A ce stade de la comparaison voiture "ordinaire" et voiture électrique, nous pouvons déjà dire que l'avantage "évident" à l'électricité se discute avec les technologies actuelles. Pour pouvoir faire une comparaison stricte, il faut en tout état de cause :
tenir compte des émissions de fabrication (et éventuellement de démantèlement) dans les deux cas de figure,
raisonner avec des véhicules de poids et performances égales (ce qui en pratique sera souvent difficile), car souvent on compare des véhicules électriques avec des véhicules à essence qui sont en moyenne plus lourds et plus puissants,
ne pas comparer des données "sur papier" pour des véhicules non encore utilisés en série avec des données "en utilisation réelle" pour les véhicules à essence, car chacun sait que les "données constructeur" en ce qui concerne la consommation et les émissions de CO2 sonrt sous-évaluées de 30 à 50% par rapport à la réalité (à tel point que l'on se demande bien à quoi servent ces données totalement irréalistes !),
ne pas oublier de tenir compte des consommations accessoires (chauffage du véhicule, effectué avec de la chaleur fatale du moteur pour les véhicules à essence, mais qui devra provenir soit de la batterie, soit d'un petit système de chauffage.... à pétrole dans le cas des véhicules électriques, et évidemment cela dégradera les performances ; désembuage des vitres, éclairage de la route, sans oublier les mille et un petits moteurs électriques accessoires qui actionnent les lève-vitre, essuie-glaces, réglage des rétroviseurs, et j'en passe),
regarder comment évolue le bilan en fonction de la manière dont l'électricité est produite ; dans le monde 40% l'est avec du charbon et cette proportion monte à 50% pour les USA ou l'Allemagne, et plus encore en Pologne ou en Australie.
Et s'il est une chose certaine, c'est que de mettre la main sur des analyses comparatives de ce type qui seraient complètes et en libre accès est tout sauf facile !
Dans le passage du véhicule à pétrole qui pue et qui pollue au véhicule électrique qui est l'ami des papillons, reste à voir un dernier point de détail : quelle capacité additionnelle de production électrique il faudrait founir pour électrifier le parc actuel de véhicules terrestres qui ne le sont pas déjà (ceux qui le sont déjà sont les trains, les trams et les trolleys, pour l'essentiel). Pour cela nous allons faire un petit calcul pour la France :
La consommation actuelle des transports est de 54 Millions de tonnes équivalent pétrole (1 tonne équivalent pétrole = 11.600 kWh ; voir définitions ici), soit, à énergie finale constante, environ 600 TWh (1 Twh = 1 milliard de kWh).

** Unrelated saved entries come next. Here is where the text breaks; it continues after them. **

-- pv_equiv track=rewrite | github.com/dear-clouds/mio-cogs | bestof/bestof.py | paginate_titles
-- ===== SOURCE A (Python) =====
-- def paginate_titles(lists, titles_per_page=10):
--     total_pages = max((len(lst) + titles_per_page - 1) // titles_per_page for lst in lists.values())
--     pages = []
--
--     for i in range(total_pages):
--         page_content = {}
--         for category, titles in lists.items():
--             start_index = i * titles_per_page
--             end_index = start_index + titles_per_page
--             page_content[category] = titles[start_index:end_index]
--         pages.append(page_content)
--     return pages
-- ===== SOURCE B (Python) =====
-- def paginate_titles(lists, titles_per_page=10):
--     # Page-major construction over a precomputed per-category chunk table
--     # (A slices each category on demand inside the page loop instead).
--     chunks = {cat: [titles[s:s + titles_per_page]
--                     for s in range(0, len(titles), titles_per_page)]
--               for cat, titles in lists.items()}
--     total_pages = max(len(c) for c in chunks.values())
--     return [{cat: (c[i] if i < len(c) else []) for cat, c in chunks.items()}
--             for i in range(total_pages)]
-- ===== Notes on version B (the rewrite author's own statement) =====
-- stated objective: alternative
-- what changed: B first chunks every category's title list into fixed-size pieces (one slicing pass per category), then assembles pages page-major by indexing the chunk table with [] past a category's last chunk, instead of A's page loop that re-slices every category for every page.
-- outside the precondition, e.g. on paginate_titles({'a': []}, -2): A returns [{'a': []}], B returns []; on paginate_titles({}, 10): A raises ValueError, B raises ValueError; on paginate_titles({'a': ['x']}, 0): A raises ZeroDivisionError, B raises ValueError
import Mathlib
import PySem

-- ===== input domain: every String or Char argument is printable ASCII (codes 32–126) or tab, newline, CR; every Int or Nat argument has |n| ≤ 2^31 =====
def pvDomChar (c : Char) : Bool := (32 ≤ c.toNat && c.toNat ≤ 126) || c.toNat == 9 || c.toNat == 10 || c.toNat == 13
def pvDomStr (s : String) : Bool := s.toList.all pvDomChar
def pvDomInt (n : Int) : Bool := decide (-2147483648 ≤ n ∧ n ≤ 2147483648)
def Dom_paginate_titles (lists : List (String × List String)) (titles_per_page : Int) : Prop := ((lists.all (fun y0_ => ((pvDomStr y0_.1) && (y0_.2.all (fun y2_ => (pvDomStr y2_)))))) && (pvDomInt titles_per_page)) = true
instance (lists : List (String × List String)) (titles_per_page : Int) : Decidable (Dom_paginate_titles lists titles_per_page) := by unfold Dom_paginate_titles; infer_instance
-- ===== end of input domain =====

-- B builds a per-category chunk table once and then assembles pages page-major
-- by indexing it; A re-slices every category inside the page loop. Equal return
-- values are proved on Pre_; objective: alternative decomposition.

-- ===== PORT A =====
def paginate_titles (lists : List (String × List String)) (titles_per_page : Int) : List (List (String × List String)) :=
  let total_pages : Int :=
    (PySem.List.max?
      (lists.map (fun p => PySem.Int.floordiv ((p.2.length : Int) + titles_per_page - 1) titles_per_page))
      (fun x => x)).getD 0
  (PySem.List.pyRange 0 total_pages 1).foldl (fun pages i =>
    let page_content := lists.foldl (fun pc p =>
      let start_index := i * titles_per_page
      let end_index := start_index + titles_per_page
      pc ++ [(p.1, PySem.List.slice p.2 (some start_index) (some end_index))])
      ([] : List (String × List String))
    pages ++ [page_content]) []

-- ===== PORT B =====
-- the chunk list of one category: [titles[s:s+tpp] for s in range(0, len(titles), tpp)]
def pvChunks (titles : List String) (tpp : Int) : List (List String) :=
  (PySem.List.pyRange 0 (titles.length : Int) tpp).map
    (fun s => PySem.List.slice titles (some s) (some (s + tpp)))

def paginate_titles_alt (lists : List (String × List String)) (titles_per_page : Int) : List (List (String × List String)) :=
  let chunks := lists.map (fun p => (p.1, pvChunks p.2 titles_per_page))
  let total_pages : Int :=
    (PySem.List.max? (chunks.map (fun c => ((c.2.length : Int)))) (fun x => x)).getD 0
  (PySem.List.pyRange 0 total_pages 1).map (fun i =>
    chunks.map (fun c =>
      (c.1, if i < (c.2.length : Int) then (PySem.List.pyGet? c.2 i).getD [] else [])))

-- ===== PRECONDITION & SPEC =====
-- Pre_ excludes the empty dict (both programs raise ValueError from max()), titles_per_page = 0
-- (A raises ZeroDivisionError, B ValueError), and negative titles_per_page, on which A returns
-- accidental negative-slicing results (e.g. [{'a': []}]) that differ from B's natural empty output.
def Pre_paginate_titles (lists : List (String × List String)) (titles_per_page : Int) : Prop :=
  lists ≠ [] ∧ 1 ≤ titles_per_page
instance (lists : List (String × List String)) (titles_per_page : Int) : Decidable (Pre_paginate_titles lists titles_per_page) := by unfold Pre_paginate_titles; infer_instance

def pvWitness_paginate_titles : (List (String × List String)) × Int :=
  ([("a", ["t1", "t2", "t3"]), ("b", ["u1"])], 2)

def Spec_paginate_titles (lists : List (String × List String)) (titles_per_page : Int) (out : List (List (String × List String))) : Prop := out = paginate_titles_alt lists titles_per_page
instance (lists : List (String × List String)) (titles_per_page : Int) (out : List (List (String × List String))) : Decidable (Spec_paginate_titles lists titles_per_page out) := by unfold Spec_paginate_titles; infer_instance

-- ===== CLAIM (what is proved, stated in full; the proofs are below) =====
def Claim_equal_paginate_titles : Prop := ∀ (lists : List (String × List String)) (titles_per_page : Int), Dom_paginate_titles lists titles_per_page → Pre_paginate_titles lists titles_per_page → Spec_paginate_titles lists titles_per_page (paginate_titles lists titles_per_page)

-- ===== LEMMAS AND PROOFS =====

-- explicit closed picture of the chunk table of one category
theorem pvChunks_eq (t : List String) {tpp : Int} (h : 1 ≤ tpp) :
    pvChunks t tpp =
      (List.range (if (0 : Int) < (t.length : Int) then (((t.length : Int) + tpp - 1) / tpp).toNat else 0)).map
        (fun (k : Nat) => PySem.List.slice t (some (tpp * (k : Int))) (some (tpp * (k : Int) + tpp))) := by
  unfold pvChunks
  rw [PySem.List.pyRange_of_pos 0 (t.length : Int) (by omega), List.map_map]
  refine List.map_congr_left (fun k _ => ?_)
  simp only [Function.comp_apply, zero_add]

theorem pvChunks_length (t : List String) {tpp : Int} (h : 1 ≤ tpp) :
    ((pvChunks t tpp).length : Int) = PySem.Int.floordiv ((t.length : Int) + tpp - 1) tpp := by
  rw [pvChunks_eq t h, PySem.Int.floordiv_eq_ediv_of_pos (by omega)]
  simp only [List.length_map, List.length_range]
  split_ifs with hlen
  · have hnn : 0 ≤ ((t.length : Int) + tpp - 1) / tpp := Int.ediv_nonneg (by omega) (by omega)
    omega
  · have hl0 : (t.length : Int) = 0 := by omega
    rw [hl0]
    have hz : (tpp - 1) / tpp = 0 := Int.ediv_eq_zero_of_lt (by omega) (by omega)
    simp [hz]

-- a page index inside the chunk table reads exactly the slice A takes
theorem pvChunks_get (t : List String) {tpp i : Int} (h : 1 ≤ tpp) (h0 : 0 ≤ i)
    (hi : i < ((pvChunks t tpp).length : Int)) :
    (PySem.List.pyGet? (pvChunks t tpp) i).getD [] =
      PySem.List.slice t (some (i * tpp)) (some (i * tpp + tpp)) := by
  have hk : i.toNat < (pvChunks t tpp).length := by omega
  rw [PySem.List.pyGet?_eq_some_getElem _ h0 hi, Option.getD_some,
      List.getElem_of_eq (pvChunks_eq t h) hk]
  simp only [List.getElem_map, List.getElem_range]
  rw [Int.toNat_of_nonneg h0, mul_comm]

-- a page index past the chunk table reads an empty slice in A
theorem pvSlice_past (t : List String) {tpp i : Int} (h : 1 ≤ tpp) (h0 : 0 ≤ i)
    (hi : ((pvChunks t tpp).length : Int) ≤ i) :
    PySem.List.slice t (some (i * tpp)) (some (i * tpp + tpp)) = [] := by
  have hnn : 0 ≤ i * tpp := mul_nonneg h0 (by omega)
  rw [PySem.List.slice_toNat t hnn (by omega)]
  have hlen : (t.length : Int) ≤ i * tpp := by
    have hfd := PySem.Int.floordiv_mul_add_mod ((t.length : Int) + tpp - 1) tpp
    have hm1 := PySem.Int.mod_lt ((t.length : Int) + tpp - 1) (b := tpp) (by omega)
    have hm2 := PySem.Int.mod_nonneg ((t.length : Int) + tpp - 1) (b := tpp) (by omega)
    rw [pvChunks_length t h] at hi
    have := mul_le_mul_of_nonneg_right hi (le_of_lt (show (0:Int) < tpp by omega))
    nlinarith
  have : t.length ≤ (i * tpp).toNat := by omega
  simp [List.drop_eq_nil_iff.mpr this]

theorem paginate_titles_eq (lists : List (String × List String)) (tpp : Int)
    (hpre : Pre_paginate_titles lists tpp) :
    paginate_titles lists tpp = paginate_titles_alt lists tpp := by
  obtain ⟨-, htpp⟩ := hpre
  unfold paginate_titles paginate_titles_alt
  simp only [List.map_map, Function.comp_def]
  have hcounts :
      lists.map (fun c => (((pvChunks c.2 tpp).length : Int))) =
      lists.map (fun p => PySem.Int.floordiv ((p.2.length : Int) + tpp - 1) tpp) :=
    List.map_congr_left (fun p _ => pvChunks_length p.2 htpp)
  rw [hcounts]
  set N : Int :=
    (PySem.List.max?
      (lists.map (fun p => PySem.Int.floordiv ((p.2.length : Int) + tpp - 1) tpp))
      (fun x => x)).getD 0 with hN
  simp only [PySem.List.foldl_append_singleton_eq_map, List.nil_append]
  refine List.map_congr_left (fun i hi => ?_)
  have hi0 : 0 ≤ i := (PySem.List.mem_pyRange_one.mp hi).1
  refine List.map_congr_left (fun p _ => ?_)
  by_cases hlt : i < ((pvChunks p.2 tpp).length : Int)
  · rw [if_pos hlt, pvChunks_get p.2 htpp hi0 hlt]
  · rw [if_neg hlt, pvSlice_past p.2 htpp hi0 (by omega)]

-- ===== VERDICT (by name: the statement is the Claim_ definition above) =====
theorem paginate_titles_spec : Claim_equal_paginate_titles := by
  intro lists tpp _ hpre
  unfold Spec_paginate_titles
  exact paginate_titles_eq lists tpp hpre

Dans cet ensemble, environ 5 Mtep vont au transport aérien et maritime, donc les transports terrestres consomment environ 50 Mtep, soit environ 550 TWh. Dans cet ensemble, les véhicules particulers représentent une grosse moitié.
Un moteur thermique a un rendement de l'ordre de 20% en moyenne sur carburant consommé, alors que le moteur électrique a un rendement de 80% sur électricité utilisée, mais...
Le stockage fait perdre 20% environ de l'électricité produite, alors que le stockage de l'essence consomme zéro en première approximation,
les pertes de distribution de l'électricité sont de 8% (de la centrale à la prise basse tension) pour l'électricité, mais plutôt de l'ordre de 2% à 3% pour les carburants,
bref le rendement de la chaîne électrique est de 0,8 (rendement du moteur) * 0,8 (rendement du stockage) * 0,92 (rendement de la distribution) = 60% au total, contre 0,2 (rendement du moteur)* 1 (rendement du stockage) * 0,98 (rendement rendement de la distribution) = 0,2 pour le moteur thermique en première approximation.
la chaine électrique étant donc 2,5 à 3 fois plus efficace que la chaîne "carburants", il faudrait de l'ordre de 200 TWh électriques pour électrifier les véhicules routiers actuels à performances identiques. 200 TWh électriques, c'est une petite moitié de la consommation électrique française (qui est de 450 TWh en gros).
Si on entend produire cette électricité avec du nucléaire, il faut - sans tenir compte de l'optimisation possible des réacteurs existants, notamment avec la charge de nuit, dont je ne sais pas ce que cela peut représenter - rajouter environ 18 EPR (sur la base de 7000 heures annuelles de production à pleine puissance par an et 1,6 GW de puissance installée par EPR), pour un coût d'investissement d'environ 57 milliards d'euros (en 2009). Pour donner des bases de comparaison, le PIB français est de l'ordre de 1800 milliards d'euros par an, et, sur la base de 80 dollars le baril et 1,5 dollar par euro, l'importation de pétrole pour les carburants routiers nous coûte environ 20 milliards d'euros par an,
Si on entend produire cette électricité avec des éoliennes, il faut installer environ 100 GW de puissance (sur la base de 2000 heures annuelles de production à pleine puissance par an), pour un coût d'environ 130 milliards d'euros (en 2009), et en supposant que les variations de production (parce que l'éolien est un moyen de production intermittent et "fatal", c'est-à-dire qu'il ne produit pas à la demande mais quand le vent souffle) sont intégralement absorbées par les capacités de stockage des batteries des véhicules. Sinon il faut augmenter ce coût d'un facteur 2 pour la partie de l'électricité qui a besoin d'être stockée ailleurs que dans les batteries des voitures. Rappelons que les éoliennes ne sont pas plus des moyens de production "locaux" que les autres modes de production électrique raccordés au réseau (sinon les habitants de Rhône-Alpes pourraient revendiquer que les barrages sont "leurs" moyens renouvelables locaux !), et donc que les pertes en ligne subsistent avec ces moyens.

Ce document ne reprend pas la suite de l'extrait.